If I could expand the above cash-flow spreadsheet back to 2010, there have been several cycles but both the up cycles and down cycles typically have lasted 4-6 quarters and then we get "rinse, repeat."

What's "normalized EPS" for Micron?

On the attached spreadsheets above, which are much larger than what's shown here in the article 4-quarter or trailing-twelve-month (TTM) earnings per share (EPS) is tracked and if - using the Excel paint function and looking back to 2013 or longer - the "average" EPS for Micron over the 32 quarters is $3.89 per share.

The next question is what could be the "peak EPS" for Micron for the next cycle which looks like it has already begun.

 

Peak TTM EPS which we last saw in late-2018 was in the $12 per share area.

Daiwa Securities came out Thursday and issued a buy on Micron and a $140 price target.

2018년 주당순이익은 12달러 수준이었다.

다이와 증권은 2월18일 마이크론 목표가를 140달러로 설정.

 

When MU saw a $12.47 TTM EPS, it was peaking near $60 per share in the summer of '18 and trading near 6x earnings.

For Micron to hit $140 per share at 6x EPS it would need at least $23 per share or at least above $20 in EPS (accounting for some multiple expansion), which wouldn't be impossible for MU, but we would need another up cycle in pricing DRAM and NAND similar to the last upcycle in which TTM EPS went from $0.06 per share in August 2016 to $12.47 per share by November '18.

 

마이크론은 지난 상승 사이클에서 2016년 주당 순이익이 0.06달러에서 2018년 12.47달러로 급증한 역사가 있다.

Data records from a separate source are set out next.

-- pv_equiv track=rewrite | github.com/green-fox-academy/Chiflado | week-03/day-04/bunny2.py | ears_of_bunnies_and_mutant_bunnies
-- ===== SOURCE A (Python) =====
-- def ears_of_bunnies_and_mutant_bunnies(bunnies):
--     if bunnies == 1:
--         return 2
--     elif bunnies == 0:
--         return 0
--     elif bunnies % 2 == 0:
--         return 3 + (ears_of_bunnies_and_mutant_bunnies(bunnies - 1))
--     else:
--         return 2 + (ears_of_bunnies_and_mutant_bunnies(bunnies - 1))
-- ===== SOURCE B (Python) =====
-- def ears_of_bunnies_and_mutant_bunnies(bunnies):
--     # closed form: odd-indexed bunnies have 2 ears, even-indexed have 3
--     return 2 * bunnies + bunnies // 2
-- ===== Notes on version B (the rewrite author's own statement) =====
-- stated objective: faster
-- what changed: Replaced the linear recursion (adding three ears at even positions and two at odd ones down to the base case) by a single closed-form arithmetic expression.
import Mathlib
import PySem

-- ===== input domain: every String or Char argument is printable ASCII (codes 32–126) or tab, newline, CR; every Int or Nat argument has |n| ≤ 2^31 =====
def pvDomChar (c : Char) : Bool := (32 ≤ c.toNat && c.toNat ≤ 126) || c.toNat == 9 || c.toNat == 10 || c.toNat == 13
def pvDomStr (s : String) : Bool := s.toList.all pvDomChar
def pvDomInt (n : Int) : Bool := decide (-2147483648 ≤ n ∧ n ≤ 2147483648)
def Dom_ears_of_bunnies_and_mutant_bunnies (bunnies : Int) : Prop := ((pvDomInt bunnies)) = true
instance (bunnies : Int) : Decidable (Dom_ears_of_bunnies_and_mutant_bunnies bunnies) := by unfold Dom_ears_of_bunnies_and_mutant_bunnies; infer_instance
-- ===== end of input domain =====

-- B replaces A's linear recursion by the closed form 2*n + n//2 (objective: faster, O(1)).
-- ===== PORT A =====
-- A recurses on bunnies - 1 until 1 or 0; on bunnies >= 0 (Pre_) this is recursion on bunnies.toNat.
def earsA_go : Nat -> Int
  | 0 => 0
  | 1 => 2
  | (n+2) => if ((n : Int) + 2) % 2 = 0 then 3 + earsA_go (n+1) else 2 + earsA_go (n+1)

def ears_of_bunnies_and_mutant_bunnies (bunnies : Int) : Int := earsA_go bunnies.toNat

-- ===== PORT B =====
def ears_of_bunnies_and_mutant_bunnies_alt (bunnies : Int) : Int :=
  2 * bunnies + PySem.Int.floordiv bunnies 2

-- ===== PRECONDITION & SPEC =====
-- Pre_ excludes bunnies < 0, where A recurses forever (RecursionError).
def Pre_ears_of_bunnies_and_mutant_bunnies (bunnies : Int) : Prop := 0 <= bunnies
instance (bunnies : Int) : Decidable (Pre_ears_of_bunnies_and_mutant_bunnies bunnies) := by unfold Pre_ears_of_bunnies_and_mutant_bunnies; infer_instance
def pvWitness_ears_of_bunnies_and_mutant_bunnies : Int := 5


def Spec_ears_of_bunnies_and_mutant_bunnies (bunnies : Int) (out : Int) : Prop := out = ears_of_bunnies_and_mutant_bunnies_alt bunnies
instance (bunnies : Int) (out : Int) : Decidable (Spec_ears_of_bunnies_and_mutant_bunnies bunnies out) := by unfold Spec_ears_of_bunnies_and_mutant_bunnies; infer_instance

-- ===== CLAIM (what is proved, stated in full; the proofs are below) =====
def Claim_equal_ears_of_bunnies_and_mutant_bunnies : Prop := ∀ (bunnies : Int), Dom_ears_of_bunnies_and_mutant_bunnies bunnies → Pre_ears_of_bunnies_and_mutant_bunnies bunnies → Spec_ears_of_bunnies_and_mutant_bunnies bunnies (ears_of_bunnies_and_mutant_bunnies bunnies)

-- ===== LEMMAS AND PROOFS =====
theorem earsA_go_closed (n : Nat) : earsA_go n = 2 * (n : Int) + ((n / 2 : Nat) : Int) := by
  induction n with
  | zero => decide
  | succ m ih =>
    match m with
    | 0 => decide
    | k+1 =>
      rw [earsA_go]
      rw [ih]
      by_cases h : (k + 2) % 2 = 0
      · have hc : ((k : Int) + 2) % 2 = 0 := by omega
        rw [if_pos hc]
        have h2 : (k + 2) / 2 = k / 2 + 1 := by omega
        have h1 : (k + 1) / 2 = k / 2 := by omega
        push_cast [h2, h1]; ring
      · have hc : ¬ ((k : Int) + 2) % 2 = 0 := by omega
        rw [if_neg hc]
        have h2 : (k + 2) / 2 = (k + 1) / 2 := by omega
        push_cast [h2]; ring


-- ===== VERDICT (by name: the statement is the Claim_ definition above) =====
theorem ears_of_bunnies_and_mutant_bunnies_spec : Claim_equal_ears_of_bunnies_and_mutant_bunnies := by
  intro b _ hpre
  unfold Spec_ears_of_bunnies_and_mutant_bunnies ears_of_bunnies_and_mutant_bunnies ears_of_bunnies_and_mutant_bunnies_alt
  rw [earsA_go_closed]
  rw [PySem.Int.floordiv_eq_ediv_of_pos (by omega)]
  unfold Pre_ears_of_bunnies_and_mutant_bunnies at hpre
  have h1 : (b.toNat : Int) = b := Int.toNat_of_nonneg hpre
  have h2 : ((b.toNat / 2 : Nat) : Int) = b / 2 := by omega
  rw [h1, h2]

Micron's forward EPS curve

Source: internal valuation spreadsheet

 

This table always throws readers for a loop for a minute but what I'm attempting to show mathematically is what Micron's "forward earnings" look like 4 quarters forward.

 

The black numbers at the bottom are the new estimates after the last earnings report and they all show higher estimates than the quarter before, meaning that in the 90 days after the previous earnings report before December/January's release, EPS estimates continue to rise and rose again after the last earnings report.

 

Fiscal 2022 and 2023 show the chronology of estimates. The $6.21 shows the sum of the quarterly estimates from Q3 '21 through Q2 '22, etc.

A little confusing but I think most readers will get the objective. Instead of showing just the fiscal year estimates, this attempts to ploy a forward earnings curve for the non year-end quarters, so readers can see the progression.

Summary/Conclusion

Micron has always had a bit of a cult following and the bulls can get rather nasty, but the down cycles have gotten better around the stock, and Sanjay Mehrotra has instituted some capital discipline, as much as he can anyway.

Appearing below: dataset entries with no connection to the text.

-- pv_equiv track=rewrite | github.com/NatnaelAbWe/dsa-practice | Rearrange-array-such-that-even-positioned-are-greater-than-odd/practice.py | rearrangeArr
-- ===== SOURCE A (Python) =====
-- def rearrangeArr(arr):
--     # sort the array to order
--     arr.sort()
--
--     n = len(arr)
--     res = [0] * n
--     pt1, pt2 = 0, n-1
--
--     for i in range(n):
--         if (i + 1) % 2 == 0:
--             res[i] = arr[pt2]
--             pt2 -= 1
--         else:
--             res[i] = arr[pt1]
--             pt1 += 1
--     return res
-- ===== SOURCE B (Python) =====
-- def rearrangeArr(arr):
--     arr.sort()
--     n = len(arr)
--     k = (n + 1) // 2
--     res = [0] * n
--     res[::2] = arr[:k]
--     res[1::2] = arr[k:][::-1]
--     return res
-- ===== Notes on version B (the rewrite author's own statement) =====
-- stated objective: idiomatic
-- what changed: Replaces the single interleaved two-pointer loop with two bulk strided slice assignments: even positions get the lower half of the sorted array, odd positions get the reversed upper half.
import Mathlib
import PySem

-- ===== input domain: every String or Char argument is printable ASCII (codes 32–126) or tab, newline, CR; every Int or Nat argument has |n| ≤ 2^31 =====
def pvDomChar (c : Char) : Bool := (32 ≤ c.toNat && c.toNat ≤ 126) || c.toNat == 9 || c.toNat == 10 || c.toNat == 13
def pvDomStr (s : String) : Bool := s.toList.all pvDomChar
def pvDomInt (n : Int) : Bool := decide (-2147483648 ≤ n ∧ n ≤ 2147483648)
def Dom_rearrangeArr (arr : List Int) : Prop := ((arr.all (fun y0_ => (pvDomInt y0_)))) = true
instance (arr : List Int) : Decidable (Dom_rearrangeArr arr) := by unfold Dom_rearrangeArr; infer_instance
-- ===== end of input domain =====

-- B replaces A's interleaved two-pointer loop by two strided bulk fills (idiomatic slice assignment).
-- Both A and B sort the argument in place in Python; the equivalence proved here is about the return value.

-- ===== PORT A =====
-- Loop state: (res, pt1, pt2). pt1/pt2 are Nat: every access arr[pt1]/arr[pt2] the loop performs is
-- in range (proved in the lemmas below), so getD 0 is exact; Python's pt2 = -1 when n = 0 is never read.
def rearrangeArr (arr : List Int) : List Int :=
  let s := PySem.List.sorted arr id
  let n := s.length
  (((List.range n).foldl
      (fun (st : List Int × Nat × Nat) i =>
        if (i + 1) % 2 == 0 then
          (st.1.set i (s.getD st.2.2 0), st.2.1, st.2.2 - 1)
        else
          (st.1.set i (s.getD st.2.1 0), st.2.1 + 1, st.2.2))
      (List.replicate n 0, 0, n - 1))).1

-- ===== PORT B =====
-- res[start::2] = items  (every assigned index is in range on B's inputs, so List.set is exact)
def setStride (res : List Int) (start : Nat) (items : List Int) : List Int :=
  (items.foldl (fun (st : List Int × Nat) x => (st.1.set st.2 x, st.2 + 2)) (res, start)).1

def rearrangeArr_alt (arr : List Int) : List Int :=
  let s := PySem.List.sorted arr id
  let n := s.length
  let k := (n + 1) / 2
  let res := List.replicate n (0 : Int)
  let res := setStride res 0 (s.take k)
  let res := setStride res 1 ((s.drop k).reverse)
  res

-- ===== PRECONDITION & SPEC =====
def Spec_rearrangeArr (arr : List Int) (out : List Int) : Prop := out = rearrangeArr_alt arr
instance (arr : List Int) (out : List Int) : Decidable (Spec_rearrangeArr arr out) := by unfold Spec_rearrangeArr; infer_instance

-- ===== CLAIM (what is proved, stated in full; the proofs are below) =====
def Claim_equal_rearrangeArr : Prop := ∀ (arr : List Int), Dom_rearrangeArr arr → Spec_rearrangeArr arr (rearrangeArr arr)

-- ===== LEMMAS AND PROOFS =====

-- the common target value at index i, over the sorted list s of length n
def pvTarget (s : List Int) (i : Nat) : Int :=
  if i % 2 = 0 then s.getD (i / 2) 0 else s.getD (s.length - 1 - i / 2) 0

-- A's loop invariant
theorem aLoop_invariant (s : List Int) (m : Nat) (hm : m ≤ s.length) :
    (((List.range m).foldl
        (fun (st : List Int × Nat × Nat) i =>
          if (i + 1) % 2 == 0 then
            (st.1.set i (s.getD st.2.2 0), st.2.1, st.2.2 - 1)
          else
            (st.1.set i (s.getD st.2.1 0), st.2.1 + 1, st.2.2))
        (List.replicate s.length 0, 0, s.length - 1))) =
      (((List.range s.length).map (fun i => if i < m then pvTarget s i else 0)),
        (m + 1) / 2, s.length - 1 - m / 2) := by
  induction m with
  | zero => simp
  | succ m ih =>
      rw [List.range_succ, List.foldl_append, ih (by omega)]
      simp only [List.foldl_cons, List.foldl_nil]
      rcases Nat.even_or_odd m with he | ho
      · obtain ⟨t, ht⟩ := he
        have h1 : ((m + 1) % 2 == 0) = false := by
          simp only [beq_eq_false_iff_ne, ne_eq]; omega
        rw [h1]
        simp only [Bool.false_eq_true, if_neg (by simp : ¬ False)]
        refine Prod.ext ?_ (Prod.ext ?_ ?_)
        · show (List.map _ (List.range s.length)).set m (s.getD ((m+1)/2) 0) = _
          have hval : (m + 1) / 2 = m / 2 := by omega
          apply List.ext_getElem (by simp)
          intro i hi1 hi2
          simp only [List.getElem_set, List.getElem_map, List.getElem_range]
          by_cases hmi : m = i
          · subst hmi
            rw [if_pos rfl, if_pos (Nat.lt_succ_self m)]
            unfold pvTarget
            rw [if_pos (by omega : m % 2 = 0), hval]
          · simp only [if_neg hmi]
            by_cases h2 : i < m
            · simp [h2, Nat.lt_succ_of_lt h2]
            · have : ¬ i < m + 1 := by omega
              simp [h2, this]
        · show (m + 1) / 2 + 1 = (m + 1 + 1) / 2; omega
        · show s.length - 1 - m / 2 = s.length - 1 - (m + 1) / 2; omega
      · obtain ⟨t, ht⟩ := ho
        have h1 : ((m + 1) % 2 == 0) = true := by
          simp only [beq_iff_eq]; omega
        rw [h1]
        simp only [if_pos trivial]
        refine Prod.ext ?_ (Prod.ext ?_ ?_)
        · show (List.map _ (List.range s.length)).set m (s.getD (s.length - 1 - m / 2) 0) = _
          apply List.ext_getElem (by simp)
          intro i hi1 hi2
          simp only [List.getElem_set, List.getElem_map, List.getElem_range]
          by_cases hmi : m = i
          · subst hmi
            rw [if_pos rfl, if_pos (Nat.lt_succ_self m)]
            unfold pvTarget
            rw [if_neg (by omega : ¬ m % 2 = 0)]
          · simp only [if_neg hmi]
            by_cases h2 : i < m
            · simp [h2, Nat.lt_succ_of_lt h2]
            · have : ¬ i < m + 1 := by omega
              simp [h2, this]
        · show (m + 1) / 2 = (m + 1 + 1) / 2; omega
        · show s.length - 1 - m / 2 - 1 = s.length - 1 - (m + 1) / 2; omega

theorem rearrangeArr_eq_map (s : List Int) :
    (((List.range s.length).foldl
        (fun (st : List Int × Nat × Nat) i =>
          if (i + 1) % 2 == 0 then
            (st.1.set i (s.getD st.2.2 0), st.2.1, st.2.2 - 1)
          else
            (st.1.set i (s.getD st.2.1 0), st.2.1 + 1, st.2.2))
        (List.replicate s.length 0, 0, s.length - 1))).1 =
      (List.range s.length).map (pvTarget s) := by
  rw [aLoop_invariant s s.length le_rfl]
  simp only []
  exact List.map_congr_left (fun i hi => by simp [List.mem_range] at hi; simp [hi])

-- setStride: length and pointwise characterisation
theorem setStride_length (items res : List Int) (start : Nat) :
    (setStride res start items).length = res.length := by
  induction items generalizing res start with
  | nil => rfl
  | cons x t ih => simpa [setStride, List.foldl_cons] using ih (res.set start x) (start + 2)

theorem setStride_getElem (items : List Int) (res : List Int) (start i : Nat)
    (hi : i < res.length) :
    (setStride res start items).getD i 0 =
      if h : i ≥ start ∧ (i - start) % 2 = 0 ∧ (i - start) / 2 < items.length then
        items.getD ((i - start) / 2) 0
      else res.getD i 0 := by
  induction items generalizing res start with
  | nil => simp [setStride]
  | cons x t ih =>
      have step : setStride res start (x :: t) = setStride (res.set start x) (start + 2) t := rfl
      rw [step, ih (res.set start x) (start + 2) (by simpa using hi)]
      by_cases hx : i = start
      · subst hx
        have h1 : ¬ (i ≥ i + 2 ∧ (i - (i + 2)) % 2 = 0 ∧ (i - (i + 2)) / 2 < t.length) := by omega
        have h2 : i ≥ i ∧ (i - i) % 2 = 0 ∧ (i - i) / 2 < (x :: t).length := by simp
        rw [dif_neg h1, dif_pos h2]
        simp [List.getD_eq_getElem?_getD, List.getElem?_set_self (by omega : i < res.length)]
      · by_cases hc : i ≥ start + 2 ∧ (i - (start + 2)) % 2 = 0 ∧ (i - (start + 2)) / 2 < t.length
        · have hc' : i ≥ start ∧ (i - start) % 2 = 0 ∧ (i - start) / 2 < (x :: t).length := by
            simp only [List.length_cons]; omega
          rw [dif_pos hc, dif_pos hc']
          have : (i - start) / 2 = (i - (start + 2)) / 2 + 1 := by omega
          simp [this]
        · have hc' : ¬ (i ≥ start ∧ (i - start) % 2 = 0 ∧ (i - start) / 2 < (x :: t).length) := by
            simp only [List.length_cons]; omega
          rw [dif_neg hc, dif_neg hc']
          simp [List.getD_eq_getElem?_getD, List.getElem?_set_ne (Ne.symm hx)]

theorem alt_getD (s : List Int) (i : Nat) (hi : i < s.length) :
    (setStride (setStride (List.replicate s.length (0:Int)) 0 (s.take ((s.length + 1) / 2))) 1
        ((s.drop ((s.length + 1) / 2)).reverse)).getD i 0 = pvTarget s i := by
  have hrl : (List.replicate s.length (0:Int)).length = s.length := by simp
  have hlen1 : (setStride (List.replicate s.length (0:Int)) 0
      (s.take ((s.length + 1) / 2))).length = s.length := by
    rw [setStride_length, hrl]
  have htk : (s.take ((s.length + 1) / 2)).length = min ((s.length + 1) / 2) s.length :=
    List.length_take
  have hdl : ((s.drop ((s.length + 1) / 2)).reverse).length
      = s.length - (s.length + 1) / 2 := by simp
  rw [setStride_getElem _ _ 1 i (by omega)]
  rcases Nat.even_or_odd i with ⟨t, ht⟩ | ⟨t, ht⟩
  · have hno : ¬ (i ≥ 1 ∧ (i - 1) % 2 = 0 ∧
        (i - 1) / 2 < ((s.drop ((s.length + 1) / 2)).reverse).length) := by
      rw [hdl]; omega
    rw [dif_neg hno, setStride_getElem _ _ 0 i (by omega)]
    have hyes : i ≥ 0 ∧ (i - 0) % 2 = 0 ∧
        (i - 0) / 2 < (s.take ((s.length + 1) / 2)).length := by
      rw [htk]; omega
    rw [dif_pos hyes]
    have h1 : (i - 0) / 2 < (s.take ((s.length + 1) / 2)).length := hyes.2.2
    have hidx : (i - 0) / 2 < s.length := by rw [htk] at h1; omega
    rw [List.getD_eq_getElem?_getD, List.getElem?_eq_getElem h1]
    unfold pvTarget
    rw [if_pos (by omega : i % 2 = 0)]
    rw [List.getD_eq_getElem?_getD, List.getElem?_eq_getElem (by omega : i / 2 < s.length)]
    simp only [Option.getD_some, List.getElem_take]
    congr 1
  · have hyes : i ≥ 1 ∧ (i - 1) % 2 = 0 ∧
        (i - 1) / 2 < ((s.drop ((s.length + 1) / 2)).reverse).length := by
      rw [hdl]; omega
    rw [dif_pos hyes]
    have h1 : (i - 1) / 2 < ((s.drop ((s.length + 1) / 2)).reverse).length := hyes.2.2
    have hjlt : (i - 1) / 2 < s.length - (s.length + 1) / 2 := by rw [hdl] at h1; exact h1
    rw [List.getD_eq_getElem?_getD, List.getElem?_eq_getElem h1]
    unfold pvTarget
    rw [if_neg (by omega : ¬ i % 2 = 0)]
    rw [List.getD_eq_getElem?_getD,
      List.getElem?_eq_getElem (by omega : s.length - 1 - i / 2 < s.length)]
    simp only [Option.getD_some, List.getElem_reverse, List.getElem_drop]
    congr 1
    simp only [List.length_drop]
    omega

theorem alt_eq_map (s : List Int) :
    setStride (setStride (List.replicate s.length (0:Int)) 0 (s.take ((s.length + 1) / 2))) 1
        ((s.drop ((s.length + 1) / 2)).reverse) =
      (List.range s.length).map (pvTarget s) := by
  have hlen : (setStride (setStride (List.replicate s.length (0:Int)) 0
      (s.take ((s.length + 1) / 2))) 1 ((s.drop ((s.length + 1) / 2)).reverse)).length
      = s.length := by simp [setStride_length]
  apply List.ext_getElem (by simp [hlen])
  intro i hi1 hi2
  have hi : i < s.length := by omega
  have := alt_getD s i hi
  rw [List.getD_eq_getElem?_getD, List.getElem?_eq_getElem hi1] at this
  simp only [Option.getD_some] at this
  simp [this, List.getElem_map, List.getElem_range]

-- ===== VERDICT (by name: the statement is the Claim_ definition above) =====
theorem rearrangeArr_spec : Claim_equal_rearrangeArr := by
  intro arr _
  show rearrangeArr arr = rearrangeArr_alt arr
  unfold rearrangeArr rearrangeArr_alt
  simp only []
  rw [rearrangeArr_eq_map (PySem.List.sorted arr id), alt_eq_map (PySem.List.sorted arr id)]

For Micron, the period from 2000 to 2010 was akin to a nuclear winter, and looking at the first chart, the decade's returns were ugly.

Investors are in the middle of the 3rd upcycle for this decade, while there were two huge upcycles during the 1990s.

The Daiwa upgrade today piqued my interest and I wanted to take the readers through the math and the capex/cash flow history of Micron to give readers some idea of what they are dealing with in terms of the stock.

Given the continued strength in semis through 2020, the pandemic and then currently, the probability is Micron breaks out above the 2000 high of $97.50.

My goal is to trade it for clients and not own it forever. As good a job as Sanjay Mehrotra has done with capital discipline and cycle management, the periods where capex exceeds cash from ops are probably not going away.

Clients owned a larger position in the stock off the 2016 lows near $10 per share but the position was sold in the high $20s. The stock has always been more of a trading vehicle than a longer-term position.